We’ve all been there. We’ve all gone down the rabbit hole, spending hours searching for that root cause, only to end up with a number of circumstances that contributed to our issue but no good way of doing something about it. There may be too many places to tweak, the fix may be unclear, its effect difficult to predict, or it may be simply out of our control.
Sound familiar? These experiences are becoming more common as we compose ever larger architectures. We connect ever more services, using ever more technologies, across ever more diverse environments—multi-cloud, hybrid, edge, on premises. The business loves the speed with which we can spin services up and stitch them together in the cloud. But every service, every technology and every environment has its peculiarities. Every component brings its own quirks to the mix. No wonder the architecture that results from this stitching-together—quite literally a landscape of connected services—can behave erratically.
When these behaviors get out of hand and threaten to bring the business down, it is not time to hunt for root causes. When chaos reigns, we must take control. We must “focus on fast detection and response.”
A few years ago, a large retailer experienced a cascading failure that lasted for hours. The company had long adopted a culture of innovation and thus ran a vast and heterogeneous architecture that continued to evolve over time. This architecture included a set of Kubernetes clusters running containerized services and an OpenStack environment that hosted VM-based workloads, including several Kafka clusters.
One day, disaster struck. Systems went down and, like always, the question on everybody’s mind was, “what just happened?” And so, the hunt for a root cause started.
8:30 am: Slowness alerts flood in. Teams are dispatched to investigate.
9:00 am: A DevOps team notices that Kubernetes seems to be “thrashing.” Some pods appear to be continually rescheduled to run on different nodes.
9:30 am: The team determines that the thrashing is not related to any pods. Eventually, all pods are rescheduled.
10:00 am: Upon deeper inspection, it becomes evident that the behavior only affects some clusters, not others.
11:00 am: Teams agree that the Kubernetes behavior seems only to affect the largest clusters.
12:30 pm: Epiphany: the affected clusters are not just large; they run large nodes and thus many pods per node. Every now and then, some nodes run out of CPU. This starves the node’s Docker daemon, as a result of which Kubernetes declares the node “unhealthy” and schedules its pods onto other nodes. But why is the node running out of CPU?

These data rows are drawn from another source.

-- pv_equiv track=rewrite | github.com/ellemouton/Final_Year_Project | Code/lightning/pi_specific/B/prices_update/general_helper.py | find_cheapest_route
-- ===== SOURCE A (Python) =====
-- def find_cheapest_route(routes):
--   costs = []
--
--   for i in range(len(routes)):
--     cost = 0
--     for n in routes[i]:
--       cost += n[1]
--     costs.append(cost)
--   return costs.index(min(costs))
-- ===== SOURCE B (Python) =====
-- def find_cheapest_route(routes):
--     order = sorted(range(len(routes)), key=lambda i: sum(n[1] for n in routes[i]))
--     return order[0]
-- ===== Notes on version B (the rewrite author's own statement) =====
-- stated objective: alternative
-- what changed: B stably sorts the index list by route cost and returns the first index of the sorted order, replacing A's build-a-costs-list then min() then list.index() pipeline (stability of Python's sort gives the earliest index on ties).
import Mathlib
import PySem

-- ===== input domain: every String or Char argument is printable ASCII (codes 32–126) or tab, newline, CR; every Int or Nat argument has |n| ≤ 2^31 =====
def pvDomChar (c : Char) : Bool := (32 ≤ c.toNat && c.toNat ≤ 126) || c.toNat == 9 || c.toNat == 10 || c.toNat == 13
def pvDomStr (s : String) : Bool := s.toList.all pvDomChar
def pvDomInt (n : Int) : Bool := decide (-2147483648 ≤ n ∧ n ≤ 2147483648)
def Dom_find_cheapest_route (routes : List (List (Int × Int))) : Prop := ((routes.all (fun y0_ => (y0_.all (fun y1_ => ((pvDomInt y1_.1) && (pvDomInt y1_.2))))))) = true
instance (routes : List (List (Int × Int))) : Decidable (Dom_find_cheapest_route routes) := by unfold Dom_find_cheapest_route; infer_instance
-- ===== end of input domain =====

-- B replaces A's build-costs-then-min-then-index pipeline by stably sorting the index list by route cost and taking the first index; return values proved equal on nonempty input.


-- ===== PORT A =====
def find_cheapest_route (routes : List (List (Int × Int))) : Int :=
  -- costs = []; for i in range(len(routes)): cost = 0; for n in routes[i]: cost += n[1]; costs.append(cost)
  -- (the 'costs' list expression is written out at both of its two use sites; same value)
  match PySem.List.min?
      ((PySem.List.pyRange 0 (routes.length : Int) 1).foldl
        (fun acc i => acc ++ [(PySem.List.pyGetD routes i []).foldl (fun cost n => cost + n.2) 0]) [])
      (fun x => x) with
  | none => 0   -- min([]) raises ValueError; excluded by Pre_
  | some m =>
    -- return costs.index(min(costs))
    (((PySem.List.index?
        ((PySem.List.pyRange 0 (routes.length : Int) 1).foldl
          (fun acc i => acc ++ [(PySem.List.pyGetD routes i []).foldl (fun cost n => cost + n.2) 0]) [])
        m).getD 0 : Nat) : Int)

-- ===== PORT B =====
def find_cheapest_route_alt (routes : List (List (Int × Int))) : Int :=
  -- order = sorted(range(len(routes)), key=lambda i: sum(n[1] for n in routes[i])); return order[0]
  match PySem.List.sorted (PySem.List.pyRange 0 (routes.length : Int) 1)
      (fun i => (PySem.List.pyGetD routes i []).foldl (fun a n => a + n.2) 0) false with
  | [] => 0   -- order[0] raises IndexError on empty input; excluded by Pre_
  | h :: _ => h

-- ===== PRECONDITION & SPEC =====
-- Pre_ excludes only the empty list, on which A raises ValueError (min of an empty sequence); B raises IndexError there.
def Pre_find_cheapest_route (routes : List (List (Int × Int))) : Prop := routes ≠ []
instance (routes : List (List (Int × Int))) : Decidable (Pre_find_cheapest_route routes) := by unfold Pre_find_cheapest_route; infer_instance
def pvWitness_find_cheapest_route : (List (List (Int × Int))) := [[(1, 2)], [(0, 1)]]

def Spec_find_cheapest_route (routes : List (List (Int × Int))) (out : Int) : Prop := out = find_cheapest_route_alt routes
instance (routes : List (List (Int × Int))) (out : Int) : Decidable (Spec_find_cheapest_route routes out) := by unfold Spec_find_cheapest_route; infer_instance

-- ===== CLAIM (what is proved, stated in full; the proofs are below) =====
def Claim_equal_find_cheapest_route : Prop := ∀ (routes : List (List (Int × Int))), Dom_find_cheapest_route routes → Pre_find_cheapest_route routes → Spec_find_cheapest_route routes (find_cheapest_route routes)

-- ===== LEMMAS AND PROOFS =====

-- head of the stable insertion-sort fold = running strict-argmin over the inserted elements
lemma head_foldl_insertBy (f : Int → Int) (l : List Int) : ∀ (y : Int) (ys : List Int),
    (l.foldl (fun acc x => PySem.List.insertBy (fun a b => decide (f a < f b)) x acc) (y :: ys)).head? =
    some (l.foldl (fun h x => if f x < f h then x else h) y) := by
  induction l with
  | nil => intro y ys; simp
  | cons x l ih =>
    intro y ys
    rw [List.foldl_cons, List.foldl_cons]
    by_cases h : f x < f y
    · simp only [PySem.List.insertBy, decide_eq_true_eq, if_pos h]
      exact ih x (y :: ys)
    · simp only [PySem.List.insertBy, decide_eq_true_eq, if_neg h]
      exact ih y _

-- the running strict-argmin over indices 1..n-1 starting at 0 is the first index of the minimum
lemma argmin_range (f : Int → Int) (n : Int) (hn : 1 ≤ n) :
    0 ≤ (PySem.List.pyRange 1 n 1).foldl (fun h x => if f x < f h then x else h) 0 ∧
    (PySem.List.pyRange 1 n 1).foldl (fun h x => if f x < f h then x else h) 0 < n ∧
    f ((PySem.List.pyRange 1 n 1).foldl (fun h x => if f x < f h then x else h) 0) =
      ((PySem.List.pyRange 1 n 1).map f).foldl min (f 0) ∧
    PySem.List.index? ((PySem.List.pyRange 0 n 1).map f)
      (f ((PySem.List.pyRange 1 n 1).foldl (fun h x => if f x < f h then x else h) 0)) =
      some ((PySem.List.pyRange 1 n 1).foldl (fun h x => if f x < f h then x else h) 0).toNat := by
  induction n, hn using Int.le_induction with
  | base =>
    simp [PySem.List.pyRange_one_eq_nil (le_refl 1), PySem.List.pyRange_one_cons (by omega : (0:Int) < 1)]
  | succ n hn ih =>
    obtain ⟨h0, h1, hmin, hidx⟩ := ih
    set r := (PySem.List.pyRange 1 n 1).foldl (fun h x => if f x < f h then x else h) 0 with hr
    rw [PySem.List.pyRange_one_succ_right (by omega : (1:Int) ≤ n),
        PySem.List.pyRange_one_succ_right (by omega : (0:Int) ≤ n),
        List.foldl_append, List.map_append, List.foldl_append, List.map_append]
    simp only [List.foldl_cons, List.foldl_nil, List.map_cons, List.map_nil]
    rw [← hr]
    -- f r is ≤ every element of the full cost list (pyRange 0 n).map f
    have hle0 : f r ≤ f 0 := hmin ▸ (PySem.List.foldl_min_le _ (f 0)).1
    have hlet : ∀ y ∈ (PySem.List.pyRange 1 n 1).map f, f r ≤ y :=
      fun y hy => hmin ▸ (PySem.List.foldl_min_le _ (f 0)).2 y hy
    have hall : ∀ y ∈ (PySem.List.pyRange 0 n 1).map f, f r ≤ y := by
      intro y hy
      rw [PySem.List.pyRange_one_cons (by omega : (0:Int) < n), List.map_cons, List.mem_cons, zero_add] at hy
      rcases hy with hy | hy
      · exact hy ▸ hle0
      · exact hlet y hy
    by_cases hc : f n < f r
    · rw [if_pos hc]
      refine ⟨by omega, by omega, ?_, ?_⟩
      · rw [← hmin]; omega
      · have hnot : f n ∉ (PySem.List.pyRange 0 n 1).map f := by
          intro hmem
          have := hall (f n) hmem
          omega
        rw [PySem.List.index?_append_singleton_self _ (f n) hnot]
        simp [PySem.List.length_pyRange_one]
    · rw [if_neg hc]
      refine ⟨h0, by omega, ?_, ?_⟩
      · rw [← hmin]; omega
      · have hmem : f r ∈ (PySem.List.pyRange 0 n 1).map f := by
          rw [← PySem.List.index?_isSome_iff, hidx]
          rfl
        rw [PySem.List.index?_append_of_mem _ hmem, hidx]

-- A's costs list is the map of the cost key over the index range
lemma costs_eq_map (routes : List (List (Int × Int))) :
    (PySem.List.pyRange 0 (routes.length : Int) 1).foldl
      (fun acc i => acc ++ [(PySem.List.pyGetD routes i []).foldl (fun cost n => cost + n.2) 0]) []
    = (PySem.List.pyRange 0 (routes.length : Int) 1).map
        (fun i => (PySem.List.pyGetD routes i []).foldl (fun cost n => cost + n.2) 0) := by
  rw [PySem.List.foldl_append_singleton_eq_map]
  rfl

-- ===== VERDICT (by name: the statement is the Claim_ definition above) =====
theorem find_cheapest_route_spec : Claim_equal_find_cheapest_route := by
  intro routes _ hpre
  unfold Spec_find_cheapest_route find_cheapest_route find_cheapest_route_alt
  have hn : 1 ≤ (routes.length : Int) := by
    cases routes with
    | nil => exact absurd rfl hpre
    | cons r rs => simp
  set f : Int → Int := fun i => (PySem.List.pyGetD routes i []).foldl (fun a n => a + n.2) 0 with hf
  obtain ⟨h0, h1, hmin, hidx⟩ := argmin_range f (routes.length : Int) hn
  set r := (PySem.List.pyRange 1 (routes.length : Int) 1).foldl (fun h x => if f x < f h then x else h) 0 with hr
  -- A side
  rw [costs_eq_map, PySem.List.pyRange_one_cons (by omega : (0:Int) < (routes.length : Int)),
      List.map_cons, PySem.List.min?_id_cons]
  rw [PySem.List.pyRange_one_cons (by omega : (0:Int) < (routes.length : Int)), List.map_cons] at hidx
  simp only [zero_add] at hidx ⊢
  rw [← hmin, hidx]
  -- B side
  have hsort : (PySem.List.sorted (PySem.List.pyRange 0 (routes.length : Int) 1) f false).head? = some r := by
    rw [PySem.List.sorted_eq_foldl_insertBy,
        PySem.List.pyRange_one_cons (by omega : (0:Int) < (routes.length : Int)), List.foldl_cons]
    exact head_foldl_insertBy f _ 0 []
  rw [PySem.List.pyRange_one_cons (by omega : (0:Int) < (routes.length : Int))] at hsort
  simp only [zero_add] at hsort
  cases hs : PySem.List.sorted (0 :: PySem.List.pyRange 1 (routes.length : Int) 1) f false with
  | nil => rw [hs] at hsort; exact absurd hsort (by simp)
  | cons a t =>
    rw [hs] at hsort
    simp only [List.head?_cons, Option.some.injEq] at hsort
    simp [hsort, Option.getD, Int.toNat_of_nonneg h0]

1:00 pm: It becomes evident that the logging sidecars, which are automatically injected into every pod to standardize logging, create a “thundering herd”: they all try to log at the same time. Usually, logging doesn’t use much CPU at all, but when all sidecars try to log simultaneously, CPU spikes. Why are they all logging at the same time?
1:30 pm: The sidecars log to Kafka clusters that run on OpenStack and are hosted in a different part of the infrastructure, and these clusters are only intermittently available. There are extended dropouts, and every time Kafka comes back online, sidecars try to log.
2:30 pm: The OpenStack team confirms that it applied a routine upgrade to its Neutron stack. This should’ve been a “30-second” upgrade, but they are still battling networking issues.
This “30-second,” “routine” upgrade snowballed into hours of application outage. It took the operations teams the better part of a day to reach the bottom of the rabbit hole, only to realize that the resolution was entirely out of their control.
What if the teams had focused on remediation instead of looking for a root cause? What if they had had the ability to detect interaction behaviors between services and systems quickly and to restore order right away?
Here’s how that alternative timeline might have looked like:
8:00 am: Slowness alerts come flooding in. Using their dashboards, operators examine current system interactions and discover request spikes, dropouts and general “choppy” interaction behaviors between logging sidecars and Kafka clusters. In itself, such “choppiness” is already a sign of trouble, but it is the recurring pattern of prolonged dropouts followed by large spikes that alerts the team to the thundering herd of loggers that cause Kubernetes to thrash.
8:01 am: With a few mouse clicks, the team applies backpressure against the loggers to flatten these spikes. (They still want everything logged, but it is critical that the loggers don’t try to do it all at once.) And to make sure, they also create a circuit breaker to kill any long-running requests that have no chance to complete anyway.
8:02 am: Everything is running smoothly, and the cascading chain of events is averted.
Focusing on rapid detection and response at the service interaction level instead of going down the rabbit hole of searching for a root cause saved the company eight hours of outage. The architecture didn’t come crashing down, and the teams can still ferret out any root causes on their own time—or not.
With companies moving more and more towards an agile, organically evolving landscape of services, operators must detect unexpected interaction behaviors rapidly and respond to them in real-time, as they happen. Without this ability, outages are bound to get worse as the architecture grows.
As a service landscape grows and evolves, observability is no longer enough. Operations teams must invest in the ability to observe rapidly, at the right level, and to take control in real-time.